All of the library's animation primitives support this method, but it will only return true when it is completely certain that the animation cannot have a different value at the two given points. For example: a ConstantAnimation is the same everywhere. It returning false doesn't guarantee that the values will be different.
When using .derive(), you get this functionality for free. As long as the callback you give to .derive is a pure function, the output cannot depend on anything but the value of the source function, so .isSameAt() will be the same as on the source.
For most browser-based canvas applications however, this optimization is not needed, you will probably get great performance just drawing every frame. In fact, if you know in advance that your animations will change on most frames, then this would just result in unnecessary work being done in addition to drawing.

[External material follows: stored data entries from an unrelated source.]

-- ===== VERDICT (by name: the statement is the Claim_ definition above) =====
theorem solution_spec : Claim_equal_solution := by
  intro x n _
  unfold Spec_solution solution solution_alt
  by_cases hn : (x.length : Int) = n
  case neg => simp [hn]
  case pos =>
    by_cases h3 : x.length < 3
    · rw [if_pos (Or.inr h3), if_neg (by simp [hn])]
      have hmono : PySem.List.sorted x (fun v => v) false = x ∨ PySem.List.sorted x (fun v => v) true = x := by
        rcases x with _ | ⟨a, _ | ⟨b, _ | ⟨c, t⟩⟩⟩
        · left; rw [sorted_asc_iff]; simp
        · left; rw [sorted_asc_iff]; simp
        · rcases le_total a b with h | h
          · left; rw [sorted_asc_iff]; simp [h]
          · right; rw [sorted_desc_iff]; simp [h]
        · exfalso; simp [List.length_cons] at h3; omega
      rw [if_pos hmono]
    · rw [if_neg (show ¬((x.length : Int) ≠ n) by simp [hn]),
          if_neg (show ¬((x.length : Int) ≠ n ∨ x.length < 3) by simp [hn]; omega)]
      rw [core_eq x (by omega)]
      have hzl : (x.zip x.tail).length = x.length - 1 := by
        simp [List.length_zip, List.length_tail]
      have h0 : altScan (fun a b => decide (a > b)) x 0
          = ((x.zip x.tail).takeWhile (fun p => decide (p.1 > p.2))).length := by
        simpa using altScan_spec (fun a b => decide (a > b)) x 0
      have hbr : ((x.zip x.tail).dropWhile (fun p => decide (p.1 > p.2))).all (fun p => decide (p.1 < p.2))
          = decide (altScan (fun a b => decide (a < b)) x
              ((x.zip x.tail).takeWhile (fun p => decide (p.1 > p.2))).length = x.length - 1) := by
        have hspec := altScan_spec (fun a b => decide (a < b)) x
          ((x.zip x.tail).takeWhile (fun p => decide (p.1 > p.2))).length
        rw [drop_takeWhile_length] at hspec
        have hlen2 : ((x.zip x.tail).takeWhile (fun p => decide (p.1 > p.2))).length
            + ((x.zip x.tail).dropWhile (fun p => decide (p.1 > p.2))).length = (x.zip x.tail).length := by
          have h := List.takeWhile_append_dropWhile
            (p := fun p : Int × Int => decide (p.1 > p.2)) (l := x.zip x.tail)
          conv_rhs => rw [← h]
          rw [List.length_append]
        have ht_le : (((x.zip x.tail).dropWhile (fun p => decide (p.1 > p.2))).takeWhile
              (fun p => decide (p.1 < p.2))).length
            ≤ ((x.zip x.tail).dropWhile (fun p => decide (p.1 > p.2))).length :=
          (List.takeWhile_prefix _).length_le
        by_cases hall : ((x.zip x.tail).dropWhile (fun p => decide (p.1 > p.2))).all
            (fun p => decide (p.1 < p.2)) = true
        · have hself : ((x.zip x.tail).dropWhile (fun p => decide (p.1 > p.2))).takeWhile
              (fun p => decide (p.1 < p.2))
              = (x.zip x.tail).dropWhile (fun p => decide (p.1 > p.2)) :=
            List.takeWhile_eq_self_iff.mpr (fun a ha => List.all_eq_true.mp hall a ha)
          rw [hall, hspec, hself]
          symm
          rw [decide_eq_true_iff]
          omega
        · have hne : ((x.zip x.tail).dropWhile (fun p => decide (p.1 > p.2))).takeWhile
              (fun p => decide (p.1 < p.2))
              ≠ (x.zip x.tail).dropWhile (fun p => decide (p.1 > p.2)) := by
            intro he
            exact hall (List.all_eq_true.mpr (fun a ha =>
              List.mem_takeWhile_imp (p := fun p : Int × Int => decide (p.1 < p.2)) (by rwa [he])))
          have htlt : (((x.zip x.tail).dropWhile (fun p => decide (p.1 > p.2))).takeWhile
                (fun p => decide (p.1 < p.2))).length
              < ((x.zip x.tail).dropWhile (fun p => decide (p.1 > p.2))).length :=
            lt_of_le_of_ne ht_le (fun hl => hne ((List.takeWhile_prefix _).eq_of_length hl))
          rw [Bool.eq_false_iff.mpr hall, hspec]
          symm
          rw [decide_eq_false_iff_not]
          omega
      simp only [h0, hzl, hbr]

colors.ts: RGBA and HSLA color parsing and interpolation utilities.easings.ts: A collection of common easing functions.
This library is partially inspired by the Tween API in Flutter, and the motion-canvas project.
There are two examples provided in the examples/ folder.
This demo runs a Vite dev server and lets you scrub through an animation with a slider.
# Install dependencies (for Vite)
deno install
# Run the browser demo
deno task devThis demo uses @napi-rs/canvas and FFMpeg to render an animation to an .mp4 file, showing how the same animation code can be used on the server.
# Install dependencies (for @napi-rs/canvas)
deno install
# Run the server-side rendering task
deno task renderThis will create a text-scene.g.mp4 file in the root directory.